The portion of the lubricant that flows through the passageways 86 collects in the central cavity 96. From the central cavity 96, the lubricant flows through the central lubrication hole 92 directly to the center of the bearing surface 72 along the central axis 66 to lubricate the bearing surfaces 72,100 of the wristpin 98 and the skirt 32.

Lubricant flows directly from the annular gallery 94 of the piston 24 to the bearing surfaces 72, 100 of the wristpin 98 and the skirt 32 to thoroughly lubricate the bearing surfaces 72,100. This is advantageous over known lubrication systems because known systems expel cooling lubricant from a piston to a wristpin that is spaced a distance from the lower surface of the piston. The distance between the lower surface of the piston and the wristpin makes it difficult to control the flow of the lubricant toward the wristpin bearing surface. In contrast, the lubrication system of the present invention precisely directs the lubricant exiting the piston annular gallery 94 between the bearing surfaces 72, 100 of the wristpin 98 and the skirt 32.

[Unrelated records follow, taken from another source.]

-- pv_equiv track=rewrite | github.com/lbaa2022/LLMTaskPlanning | src/wah/wah_utils.py | divide_total_into_keys
-- ===== SOURCE A (Python) =====
-- def divide_total_into_keys(keys, total):
--     if not keys or total <= 0:
--         return {}
--
--     num_keys = len(keys)
--     value_per_key = total // num_keys
--     remainder = total % num_keys
--
--     result_dict = {}
--     for i, key in enumerate(keys):
--         value = value_per_key + 1 if i < remainder else value_per_key
--         result_dict[key] = value
--
--     return result_dict
-- ===== SOURCE B (Python) =====
-- def divide_total_into_keys(keys, total):
--     if not keys or total <= 0:
--         return {}
--     # greedy: each key in turn takes the ceiling share of what remains
--     pairs = []
--     remaining_total = total
--     remaining_keys = len(keys)
--     for key in keys:
--         share = -(-remaining_total // remaining_keys)
--         pairs.append((key, share))
--         remaining_total -= share
--         remaining_keys -= 1
--     return dict(pairs)
-- ===== Notes on version B (the rewrite author's own statement) =====
-- stated objective: alternative
-- what changed: Replaces A's precomputed quotient/remainder with a greedy allocation: each key in turn takes the ceiling share of the remaining total, tracked by remaining-total/remaining-count state, with no divmod precomputation or remainder comparison.
import Mathlib
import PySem

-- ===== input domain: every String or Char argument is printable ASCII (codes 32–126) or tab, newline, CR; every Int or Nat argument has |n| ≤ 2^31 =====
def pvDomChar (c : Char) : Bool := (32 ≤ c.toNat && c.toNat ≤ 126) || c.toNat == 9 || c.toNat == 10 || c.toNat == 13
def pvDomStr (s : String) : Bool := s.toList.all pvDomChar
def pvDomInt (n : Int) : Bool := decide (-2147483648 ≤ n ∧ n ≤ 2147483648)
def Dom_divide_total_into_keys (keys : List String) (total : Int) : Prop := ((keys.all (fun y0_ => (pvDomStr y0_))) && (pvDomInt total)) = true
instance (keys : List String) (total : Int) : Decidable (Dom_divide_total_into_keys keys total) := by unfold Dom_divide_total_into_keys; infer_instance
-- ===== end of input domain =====

-- B allocates greedily: each key takes the ceiling share of the remaining total (remaining-total/remaining-count state), instead of A's precomputed quotient/remainder loop (objective: alternative).


-- ===== PORT A =====
def divide_total_into_keys (keys : List String) (total : Int) : List (String × Int) :=
  if keys = [] ∨ total ≤ 0 then [] else
    let num_keys : Int := (keys.length : Int)
    let value_per_key := PySem.Int.floordiv total num_keys
    let remainder := PySem.Int.mod total num_keys
    ((PySem.List.enumerate keys).foldl
      (fun d ik =>
        d.insert ik.2 (if ik.1 < remainder then value_per_key + 1 else value_per_key))
      PySem.Dict.empty).items

-- ===== PORT B =====
-- the loop: each key takes the ceiling share -(-remaining_total // remaining_keys) of what remains
def pvBLoop (keys : List String) (st : List (String × Int) × Int × Int) :
    List (String × Int) × Int × Int :=
  keys.foldl (fun st k =>
    let share := -(PySem.Int.floordiv (-st.2.1) st.2.2)
    (st.1 ++ [(k, share)], st.2.1 - share, st.2.2 - 1)) st

def divide_total_into_keys_alt (keys : List String) (total : Int) : List (String × Int) :=
  if keys = [] ∨ total ≤ 0 then [] else
    (PySem.Dict.ofList (pvBLoop keys ([], total, (keys.length : Int))).1).items

-- ===== PRECONDITION & SPEC =====
def Spec_divide_total_into_keys (keys : List String) (total : Int) (out : List (String × Int)) : Prop := out = divide_total_into_keys_alt keys total
instance (keys : List String) (total : Int) (out : List (String × Int)) : Decidable (Spec_divide_total_into_keys keys total out) := by unfold Spec_divide_total_into_keys; infer_instance

-- ===== CLAIM (what is proved, stated in full; the proofs are below) =====
def Claim_equal_divide_total_into_keys : Prop := ∀ (keys : List String) (total : Int), Dom_divide_total_into_keys keys total → Spec_divide_total_into_keys keys total (divide_total_into_keys keys total)

-- ===== LEMMAS AND PROOFS =====

-- recursion form of the greedy loop, used only by the proofs
def pvShares (keys : List String) (total : Int) : List (String × Int) :=
  match keys with
  | [] => []
  | k :: rest =>
      let share := -(PySem.Int.floordiv (-total) ((k :: rest).length : Int))
      (k, share) :: pvShares rest (total - share)

-- the fold with (pairs, remaining_total, remaining_keys) accumulates exactly the recursion's pairs
theorem pvBLoop_eq_shares (keys : List String) (total : Int) (ps : List (String × Int)) :
    (pvBLoop keys (ps, total, (keys.length : Int))).1 = ps ++ pvShares keys total := by
  induction keys generalizing total ps with
  | nil => simp [pvBLoop, pvShares]
  | cons k rest ih =>
    have hlen : ((k :: rest).length : Int) - 1 = (rest.length : Int) := by
      simp [List.length_cons]
    rw [show pvBLoop (k :: rest) (ps, total, ((k :: rest).length : Int))
        = pvBLoop rest
            (ps ++ [(k, -(PySem.Int.floordiv (-total) ((k :: rest).length : Int)))],
             total - -(PySem.Int.floordiv (-total) ((k :: rest).length : Int)),
             ((k :: rest).length : Int) - 1) from rfl]
    rw [hlen, ih]
    simp [pvShares]

theorem map_enum_shift {α β : Type} (xs : List α) (s : Int) (f : Int × α → β) :
    (PySem.List.enumerate xs (s + 1)).map f
      = (PySem.List.enumerate xs s).map (fun p => f (p.1 + 1, p.2)) := by
  induction xs generalizing s with
  | nil => simp [PySem.List.enumerate_nil]
  | cons x xs ih => simp [PySem.List.enumerate_cons, ih]

theorem map_enum_congr {α β : Type} (xs : List α) (s : Int) (f g : Int × α → β)
    (h : ∀ (j : Nat) (x : α), f (s + j, x) = g (s + j, x)) :
    (PySem.List.enumerate xs s).map f = (PySem.List.enumerate xs s).map g := by
  apply List.map_congr_left
  intro p hp
  rcases (PySem.List.mem_enumerate_iff xs s p).mp hp with ⟨j, hj, rfl⟩
  exact h j _

-- the greedy ceiling-share recursion produces exactly A's enumerated pair list
theorem pvShares_eq_enumerate_map (keys : List String) (total : Int) (h0 : 0 ≤ total) :
    pvShares keys total
      = (PySem.List.enumerate keys).map
          (fun ik => (ik.2,
            if ik.1 < PySem.Int.mod total (keys.length : Int)
            then PySem.Int.floordiv total (keys.length : Int) + 1
            else PySem.Int.floordiv total (keys.length : Int))) := by
  induction keys generalizing total with
  | nil => simp [pvShares, PySem.List.enumerate_nil]
  | cons k rest ih =>
    have hlen : ((k :: rest).length : Int) = (rest.length : Int) + 1 := by
      simp [List.length_cons]
    set n : Int := (rest.length : Int) + 1 with hn_def
    have hn : (0:Int) < n := by positivity
    set q := PySem.Int.floordiv total n with hq_def
    set r := PySem.Int.mod total n with hr_def
    have hqr : q * n + r = total := PySem.Int.floordiv_mul_add_mod total n
    have hr0 : 0 ≤ r := PySem.Int.mod_nonneg total hn
    have hrn : r < n := PySem.Int.mod_lt total hn
    have hq0 : 0 ≤ q := by nlinarith
    have hshare : -(PySem.Int.floordiv (-total) n) = (if 0 < r then q + 1 else q) := by
      rw [PySem.Int.neg_floordiv_neg_eq_iff_of_pos hn]
      by_cases hr : 0 < r
      · simp only [if_pos hr]; constructor <;> nlinarith
      · simp only [if_neg hr]; constructor <;> nlinarith
    set share := (if 0 < r then q + 1 else q) with hshare_def
    set r'' := (if 0 < r then r - 1 else (0:Int)) with hr''_def
    have htot' : total - share = q * (n - 1) + r'' := by
      by_cases hr : 0 < r <;> simp only [hshare_def, hr''_def, hr, if_pos, ite_false] <;>
        nlinarith
    have h0' : 0 ≤ total - share := by
      rw [htot']
      have : 0 ≤ r'' := by rw [hr''_def]; split_ifs <;> omega
      nlinarith
    rw [show pvShares (k :: rest) total
        = (k, -(PySem.Int.floordiv (-total) ((k :: rest).length : Int)))
            :: pvShares rest (total - -(PySem.Int.floordiv (-total) ((k :: rest).length : Int)))
      from rfl]
    rw [PySem.List.enumerate_cons, List.map_cons]
    rw [hlen, hshare]
    refine congrArg₂ _ rfl ?_
    -- tail: the recursive call equals the shifted enumerate map
    cases rest with
    | nil => simp [pvShares, PySem.List.enumerate_nil]
    | cons k2 rest2 =>
      set m : Int := ((k2 :: rest2).length : Int) with hm_def
      have hm : (0:Int) < m := by rw [hm_def]; exact_mod_cast Nat.succ_pos rest2.length
      have hmn : m = n - 1 := by simp [hm_def, hn_def, List.length_cons]
      have hr''bounds : 0 ≤ r'' ∧ r'' < n - 1 := by
        by_cases hr : 0 < r <;> simp [hr''_def, hr] <;>
          simp [hm_def, List.length_cons] at hmn ⊢ <;> omega
      have hq' : PySem.Int.floordiv (total - share) m = q := by
        rw [PySem.Int.floordiv_eq_iff_of_pos hm, hmn]
        obtain ⟨h1, h2⟩ := hr''bounds
        constructor <;> nlinarith
      have hr' : PySem.Int.mod (total - share) m = r'' := by
        have h := PySem.Int.floordiv_mul_add_mod (total - share) m
        rw [hq'] at h
        rw [← hmn] at htot'
        linarith
      rw [ih (total - share) h0', hq', hr']
      rw [map_enum_shift]
      apply map_enum_congr
      intro j x
      have hcond : ((0:Int) + (j:Int)) + 1 < r ↔ (0:Int) + (j:Int) < r'' := by
        rcases hr''bounds with ⟨hb1, hb2⟩
        by_cases hr : 0 < r <;> simp [hr''_def, hr] <;> omega
      simp only [← hr_def, ← hq_def, hcond]

theorem divide_total_into_keys_eq (keys : List String) (total : Int) :
    divide_total_into_keys keys total = divide_total_into_keys_alt keys total := by
  unfold divide_total_into_keys divide_total_into_keys_alt
  by_cases h : keys = [] ∨ total ≤ 0
  · simp [h]
  · simp only [if_neg h]
    have h0 : 0 ≤ total := le_of_lt (by omega : 0 < total)
    rw [pvBLoop_eq_shares keys total [], List.nil_append,
      pvShares_eq_enumerate_map keys total h0]
    simp [PySem.Dict.ofList, PySem.Dict.update, List.foldl_map]

-- ===== VERDICT (by name: the statement is the Claim_ definition above) =====
theorem divide_total_into_keys_spec : Claim_equal_divide_total_into_keys := by
  intro keys total _
  exact divide_total_into_keys_eq keys total
-- pv_equiv track=rewrite | github.com/JoonHyeok-hozy-Kim/datastructure_and_algorithm_in_python | Contents/Part05_Array_Based_Sequences/part05_05_using_array_based_sequences.py | _transform
-- ===== SOURCE A (Python) =====
-- def _transform(original, code):
--     chr_list = list(original)
--     for i in range(len(chr_list)):
--         if chr_list[i].isupper():
--             chr_list[i] = code[ord(chr_list[i]) - ord('A')]
--         elif chr_list[i].islower():
--             chr_list[i] = code[26 + ord(chr_list[i]) - ord('a')]
--     return ''.join(chr_list)
-- ===== SOURCE B (Python) =====
-- def _transform(original, code):
--     # Sweep the 52-letter cipher alphabet: one full substitution pass per letter
--     # that actually occurs in the string (outer loop over the alphabet, not the text).
--     letters = [chr(ord('A') + i) for i in range(26)] + [chr(ord('a') + i) for i in range(26)]
--     out = list(original)
--     for k, letter in enumerate(letters):
--         if letter in original:
--             sub = code[k]
--             out = [sub if c == letter else o for c, o in zip(original, out)]
--     return ''.join(out)
-- ===== Notes on version B (the rewrite author's own statement) =====
-- stated objective: alternative
-- what changed: B inverts the traversal: instead of A's single pass over the text with per-character case tests and index arithmetic, B loops over the 52-letter cipher alphabet and, for each letter present in the string, performs one whole-string substitution pass of that letter, so the text is rewritten letter-by-letter rather than position-by-position.
import Mathlib
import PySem

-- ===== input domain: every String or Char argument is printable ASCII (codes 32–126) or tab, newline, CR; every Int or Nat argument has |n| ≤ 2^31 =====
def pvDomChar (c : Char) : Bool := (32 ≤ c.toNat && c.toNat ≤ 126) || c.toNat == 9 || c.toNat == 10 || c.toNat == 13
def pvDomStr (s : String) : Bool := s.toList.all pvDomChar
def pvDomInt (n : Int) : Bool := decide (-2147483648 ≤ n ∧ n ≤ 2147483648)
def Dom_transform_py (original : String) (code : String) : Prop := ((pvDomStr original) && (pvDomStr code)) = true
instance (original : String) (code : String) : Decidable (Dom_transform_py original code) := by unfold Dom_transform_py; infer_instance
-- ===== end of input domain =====

-- B sweeps the 52-letter cipher alphabet and substitutes one letter per whole-string
-- pass (outer loop over the alphabet, not over the text) — an alternative traversal
-- order, not claimed faster.

-- ===== PORT A =====
-- loop body: if chr_list[i].isupper(): chr_list[i] = code[ord(chr_list[i]) - ord('A')]
--            elif chr_list[i].islower(): chr_list[i] = code[26 + ord(chr_list[i]) - ord('a')]
-- (pyGetD's default only fires where Python raises IndexError — excluded by Pre_)
def aStep (code : List Char) (acc : List Char) (i : Int) : List Char :=
  match PySem.List.pyGet? acc i with
  | none => acc
  | some c =>
    if PySem.Chars.isupper c then
      PySem.List.pySetD acc i (PySem.List.pyGetD code ((c.toNat : Int) - 65) c)
    else if PySem.Chars.islower c then
      PySem.List.pySetD acc i (PySem.List.pyGetD code (26 + (c.toNat : Int) - 97) c)
    else acc

def transform_py (original : String) (code : String) : String :=
  let chrList := original.toList
  String.mk ((PySem.List.pyRange 0 (PySem.List.len chrList) 1).foldl (aStep code.toList) chrList)

-- ===== PORT B =====
-- letters = [chr(ord('A') + i) for i in range(26)] + [chr(ord('a') + i) for i in range(26)]
def lettersB : List Char :=
  (List.range 26).map (fun i => Char.ofNat (65 + i)) ++ (List.range 26).map (fun i => Char.ofNat (97 + i))

-- loop body: if letter in original: sub = code[k]; out = [sub if c == letter else o for c, o in zip(original, out)]
-- ('letter in original' with a one-character needle is exactly character membership;
--  pyGetD's default only fires where Python raises IndexError — excluded by Pre_)
def bPass (original code : List Char) (out : List Char) (p : Int × Char) : List Char :=
  if original.contains p.2 then
    let sub := PySem.List.pyGetD code p.1 p.2
    (original.zip out).map (fun q => if q.1 = p.2 then sub else q.2)
  else out

def transform_py_alt (original : String) (code : String) : String :=
  String.mk ((PySem.List.enumerate lettersB).foldl (bPass original.toList code.toList) original.toList)

-- ===== PRECONDITION & SPEC =====
-- Pre_ excludes exactly the inputs on which the Python A raises IndexError: some letter
-- of `original` whose cipher index is out of range of `code` (B raises there too).
def Pre_transform_py (original : String) (code : String) : Prop :=
  (original.toList.all (fun c =>
    (!PySem.Chars.isupper c || decide (c.toNat - 65 < code.toList.length)) &&
    (!PySem.Chars.islower c || decide (c.toNat - 71 < code.toList.length)))) = true
instance (original : String) (code : String) : Decidable (Pre_transform_py original code) := by
  unfold Pre_transform_py; infer_instance

def pvWitness_transform_py : String × String :=
  ("Hozy, hello!", "ABCDEFGHIJKLMNOPQRSTUVWXYZabcdefghijklmnopqrstuvwxyz")

def Spec_transform_py (original : String) (code : String) (out : String) : Prop :=
  out = transform_py_alt original code
instance (original : String) (code : String) (out : String) : Decidable (Spec_transform_py original code out) := by
  unfold Spec_transform_py; infer_instance

-- ===== CLAIM (what is proved, stated in full; the proofs are below) =====
def Claim_equal_transform_py : Prop := ∀ (original : String) (code : String), Dom_transform_py original code → Pre_transform_py original code → Spec_transform_py original code (transform_py original code)

-- ===== LEMMAS AND PROOFS =====

-- the per-character transformation A's loop performs at each position
def fA (code : List Char) (c : Char) : Char :=
  if PySem.Chars.isupper c then PySem.List.pyGetD code ((c.toNat : Int) - 65) c
  else if PySem.Chars.islower c then PySem.List.pyGetD code (26 + (c.toNat : Int) - 97) c
  else c

theorem isupper_iff (c : Char) : PySem.Chars.isupper c = true ↔ 65 ≤ c.toNat ∧ c.toNat ≤ 90 := by
  unfold PySem.Chars.isupper
  rw [Bool.and_eq_true, decide_eq_true_iff, decide_eq_true_iff, Char.le_def, Char.le_def,
      UInt32.le_iff_toNat_le, UInt32.le_iff_toNat_le]
  exact Iff.rfl

theorem islower_iff (c : Char) : PySem.Chars.islower c = true ↔ 97 ≤ c.toNat ∧ c.toNat ≤ 122 := by
  unfold PySem.Chars.islower
  rw [Bool.and_eq_true, decide_eq_true_iff, decide_eq_true_iff, Char.le_def, Char.le_def,
      UInt32.le_iff_toNat_le, UInt32.le_iff_toNat_le]
  exact Iff.rfl

theorem aStep_at (code pre suf : List Char) (c : Char) :
    aStep code (pre ++ c :: suf) (pre.length : Int) = pre ++ fA code c :: suf := by
  unfold aStep fA
  rw [PySem.List.pyGet?_append_length]
  split_ifs <;> simp_all [PySem.List.pySetD_natCast]

theorem loopA (code : List Char) : ∀ (m k : Nat) (cs : List Char), k + m = cs.length →
    (PySem.List.pyRange (k : Int) (cs.length : Int) 1).foldl (aStep code)
      ((cs.take k).map (fA code) ++ cs.drop k) = cs.map (fA code) := by
  intro m
  induction m with
  | zero =>
    intro k cs hk
    rw [PySem.List.pyRange_one_eq_nil (by omega)]
    simp [show k = cs.length by omega]
  | succ m ih =>
    intro k cs hk
    have hklt : k < cs.length := by omega
    rw [PySem.List.pyRange_one_cons (by exact_mod_cast hklt), List.foldl_cons]
    have hdrop : cs.drop k = cs[k] :: cs.drop (k + 1) := List.drop_eq_getElem_cons hklt
    have hlen : ((cs.take k).map (fA code)).length = k := by
      simp [List.length_take, Nat.min_eq_left (Nat.le_of_lt hklt)]
    have hstep : aStep code ((cs.take k).map (fA code) ++ cs.drop k) (k : Int)
        = (cs.take (k + 1)).map (fA code) ++ cs.drop (k + 1) := by
      rw [hdrop, show (k : Int) = (((cs.take k).map (fA code)).length : Int) by rw [hlen],
          aStep_at]
      rw [List.take_add_one, List.getElem?_eq_getElem hklt, List.map_append]
      simp
    rw [hstep, show ((k : Int) + 1) = ((k + 1 : Nat) : Int) by push_cast; ring]
    exact ih (k + 1) cs (by omega)

theorem portA_eq (original code : String) :
    transform_py original code = String.mk (original.toList.map (fA code.toList)) := by
  unfold transform_py
  have h := loopA code.toList original.toList.length 0 original.toList (by omega)
  simp only [List.take_zero, List.map_nil, List.nil_append, List.drop_zero] at h
  simp only [PySem.List.len_eq, Nat.cast_zero] at *
  rw [show ((0 : Int) = ((0 : Nat) : Int)) by rfl] at h ⊢
  rw [h]

-- B-side analysis -----------------------------------------------------------

-- the cipher index A's arithmetic assigns to a letter
def fIdx (c : Char) : Int :=
  if PySem.Chars.isupper c then (c.toNat : Int) - 65 else 26 + (c.toNat : Int) - 97

-- state of B's output after the first k alphabet passes, as a per-character function
def stepUpto (orig code : List Char) (k : Nat) (c : Char) : Char :=
  if c ∈ lettersB.take k ∧ orig.contains c = true then PySem.List.pyGetD code (fIdx c) c else c

theorem stepUpto_pos (orig code : List Char) (k : Nat) (c : Char)
    (h1 : c ∈ lettersB.take k) (h2 : orig.contains c = true) :
    stepUpto orig code k c = PySem.List.pyGetD code (fIdx c) c := by
  unfold stepUpto; rw [if_pos ⟨h1, h2⟩]

theorem stepUpto_neg (orig code : List Char) (k : Nat) (c : Char)
    (h : ¬ (c ∈ lettersB.take k ∧ orig.contains c = true)) :
    stepUpto orig code k c = c := by
  unfold stepUpto; rw [if_neg h]

set_option maxRecDepth 10000 in
theorem lettersB_fIdx_all : ((List.range 52).all (fun k => fIdx (lettersB.getD k 'A') == (k : Int))) = true := by decide

theorem lettersB_fIdx (k : Nat) (hk : k < 52) : fIdx (lettersB.getD k 'A') = (k : Int) := by
  have h := List.all_eq_true.mp lettersB_fIdx_all _ (List.mem_range.mpr hk)
  simpa using h

set_option maxRecDepth 10000 in
theorem lettersB_letter_all : (lettersB.all (fun c =>
    (decide (65 ≤ c.toNat) && decide (c.toNat ≤ 90)) ||
    (decide (97 ≤ c.toNat) && decide (c.toNat ≤ 122)))) = true := by decide

theorem lettersB_letter : ∀ c ∈ lettersB,
    (65 ≤ c.toNat ∧ c.toNat ≤ 90) ∨ (97 ≤ c.toNat ∧ c.toNat ≤ 122) := by
  intro c hc
  have h := List.all_eq_true.mp lettersB_letter_all c hc
  simp only [Bool.or_eq_true, Bool.and_eq_true, decide_eq_true_iff] at h
  exact h

theorem lettersB_length : lettersB.length = 52 := by decide

theorem mem_lettersB_of_upper (c : Char) (h1 : 65 ≤ c.toNat) (h2 : c.toNat ≤ 90) :
    c ∈ lettersB := by
  unfold lettersB
  refine List.mem_append_left _ (List.mem_map.mpr ⟨c.toNat - 65, List.mem_range.mpr (by omega), ?_⟩)
  rw [show 65 + (c.toNat - 65) = c.toNat by omega]
  exact Char.ofNat_toNat c

theorem mem_lettersB_of_lower (c : Char) (h1 : 97 ≤ c.toNat) (h2 : c.toNat ≤ 122) :
    c ∈ lettersB := by
  unfold lettersB
  refine List.mem_append_right _ (List.mem_map.mpr ⟨c.toNat - 97, List.mem_range.mpr (by omega), ?_⟩)
  rw [show 97 + (c.toNat - 97) = c.toNat by omega]
  exact Char.ofNat_toNat c

theorem zip_self_map {α β : Type} (l : List α) (g : α → β) :
    l.zip (l.map g) = l.map (fun a => (a, g a)) := by
  induction l with
  | nil => rfl
  | cons x xs ih => simp [ih]

theorem bPass_step (orig code : List Char) (k : Nat) (hk : k < 52) :
    bPass orig code (orig.map (stepUpto orig code k)) ((k : Int), lettersB[k]'(by rw [lettersB_length]; omega))
      = orig.map (stepUpto orig code (k + 1)) := by
  have hkl : k < lettersB.length := by rw [lettersB_length]; omega
  set ℓ := lettersB[k]'hkl with hℓ
  have hsplit : lettersB.take (k + 1) = lettersB.take k ++ [ℓ] := by
    rw [List.take_add_one, List.getElem?_eq_getElem hkl]; rfl
  have hmem_take_iff : ∀ c : Char, c ∈ lettersB.take (k + 1) ↔ c ∈ lettersB.take k ∨ c = ℓ := by
    intro c
    rw [hsplit]
    simp
  unfold bPass
  by_cases hin : orig.contains ℓ
  · rw [if_pos hin, zip_self_map, List.map_map]
    apply List.map_congr_left
    intro c hc
    by_cases hcl : c = ℓ
    · rw [hcl]
      have hmem : ℓ ∈ lettersB.take (k + 1) := (hmem_take_iff ℓ).mpr (Or.inr rfl)
      simp only [Function.comp]
      have hq : fIdx ℓ = (k : Int) := by
        have := lettersB_fIdx k hk
        rwa [List.getD_eq_getElem _ _ hkl] at this
      rw [stepUpto_pos orig code (k + 1) ℓ hmem hin, hq]
      simp
    · simp only [Function.comp, if_neg hcl]
      by_cases h1 : c ∈ lettersB.take k ∧ orig.contains c = true
      · rw [stepUpto_pos orig code k c h1.1 h1.2,
            stepUpto_pos orig code (k + 1) c ((hmem_take_iff c).mpr (Or.inl h1.1)) h1.2]
      · rw [stepUpto_neg orig code k c h1, stepUpto_neg orig code (k + 1) c (by
          rintro ⟨hm, hco⟩
          exact h1 ⟨((hmem_take_iff c).mp hm).resolve_right hcl, hco⟩)]
  · rw [if_neg hin]
    apply List.map_congr_left
    intro c hc
    have hcl : c ≠ ℓ := by
      intro h
      rw [h] at hc
      exact hin (List.contains_iff_mem.mpr hc)
    by_cases h1 : c ∈ lettersB.take k ∧ orig.contains c = true
    · rw [stepUpto_pos orig code k c h1.1 h1.2,
          stepUpto_pos orig code (k + 1) c ((hmem_take_iff c).mpr (Or.inl h1.1)) h1.2]
    · rw [stepUpto_neg orig code k c h1, stepUpto_neg orig code (k + 1) c (by
        rintro ⟨hm, hco⟩
        exact h1 ⟨((hmem_take_iff c).mp hm).resolve_right hcl, hco⟩)]

theorem loopB (orig code : List Char) : ∀ (m k : Nat), k + m = 52 →
    (PySem.List.enumerate (lettersB.drop k) (k : Int)).foldl (bPass orig code)
      (orig.map (stepUpto orig code k)) = orig.map (stepUpto orig code 52) := by
  intro m
  induction m with
  | zero =>
    intro k hk
    have : lettersB.drop k = [] := by
      rw [List.drop_eq_nil_iff, lettersB_length]; omega
    rw [this, PySem.List.enumerate_nil, List.foldl_nil, show k = 52 by omega]
  | succ m ih =>
    intro k hk
    have hkl : k < lettersB.length := by rw [lettersB_length]; omega
    rw [List.drop_eq_getElem_cons hkl, PySem.List.enumerate_cons, List.foldl_cons,
        bPass_step orig code k (by omega),
        show ((k : Int) + 1) = ((k + 1 : Nat) : Int) by push_cast; ring]
    exact ih (k + 1) (by omega)

theorem stepUpto_zero (orig code : List Char) : orig.map (stepUpto orig code 0) = orig := by
  have h : orig.map (stepUpto orig code 0) = orig.map id :=
    List.map_congr_left (fun c _ => by unfold stepUpto; simp)
  rw [h, List.map_id]

theorem stepUpto_final (orig code : List Char) (c : Char) (hc : c ∈ orig) :
    stepUpto orig code 52 c = fA code c := by
  have htake : lettersB.take 52 = lettersB := by
    rw [← lettersB_length, List.take_length]
  unfold fA
  by_cases hup : PySem.Chars.isupper c = true
  · obtain ⟨h1, h2⟩ := (isupper_iff c).mp hup
    rw [stepUpto_pos orig code 52 c (htake ▸ mem_lettersB_of_upper c h1 h2)
          (List.contains_iff_mem.mpr hc), if_pos hup]
    unfold fIdx
    rw [if_pos hup]
  · by_cases hlo : PySem.Chars.islower c = true
    · obtain ⟨h1, h2⟩ := (islower_iff c).mp hlo
      rw [stepUpto_pos orig code 52 c (htake ▸ mem_lettersB_of_lower c h1 h2)
            (List.contains_iff_mem.mpr hc), if_neg hup, if_pos hlo]
      unfold fIdx
      rw [if_neg hup]
    · have hnm : c ∉ lettersB := by
        intro hm
        rcases lettersB_letter c hm with h | h
        · exact hup ((isupper_iff c).mpr h)
        · exact hlo ((islower_iff c).mpr h)
      rw [stepUpto_neg orig code 52 c (fun h => hnm (htake ▸ h.1)), if_neg hup, if_neg hlo]

theorem portB_eq (original code : String) :
    transform_py_alt original code = String.mk (original.toList.map (fA code.toList)) := by
  unfold transform_py_alt
  have h0 := loopB original.toList code.toList 52 0 (by omega)
  rw [stepUpto_zero] at h0
  simp only [List.drop_zero, Nat.cast_zero] at h0
  rw [show (PySem.List.enumerate lettersB : List (Int × Char)) = PySem.List.enumerate lettersB (0 : Int) from rfl]
  rw [h0]
  congr 1
  exact List.map_congr_left (fun c hc => stepUpto_final original.toList code.toList c hc)

-- ===== VERDICT (by name: the statement is the Claim_ definition above) =====
theorem transform_py_spec : Claim_equal_transform_py := by
  intro original code _ _
  unfold Spec_transform_py
  rw [portA_eq, portB_eq]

The foregoing description of the present invention has been presented for purposes of illustration and description. Furthermore, the description is not intended to limit the invention to the form disclosed herein. Consequently, variations and modifications commensurate with the above teachings, and the skill or knowledge of the relevant art, are within the scope of the present invention. The embodiments described herein are further intended to explain best modes known for practicing the invention and to enable others skilled in the art to utilize the invention in such, or other, embodiments and with various modifications required by the particular applications or uses of the present invention. It is intended that the appended claims be construed to include alternative embodiments to the extent permitted by the prior art.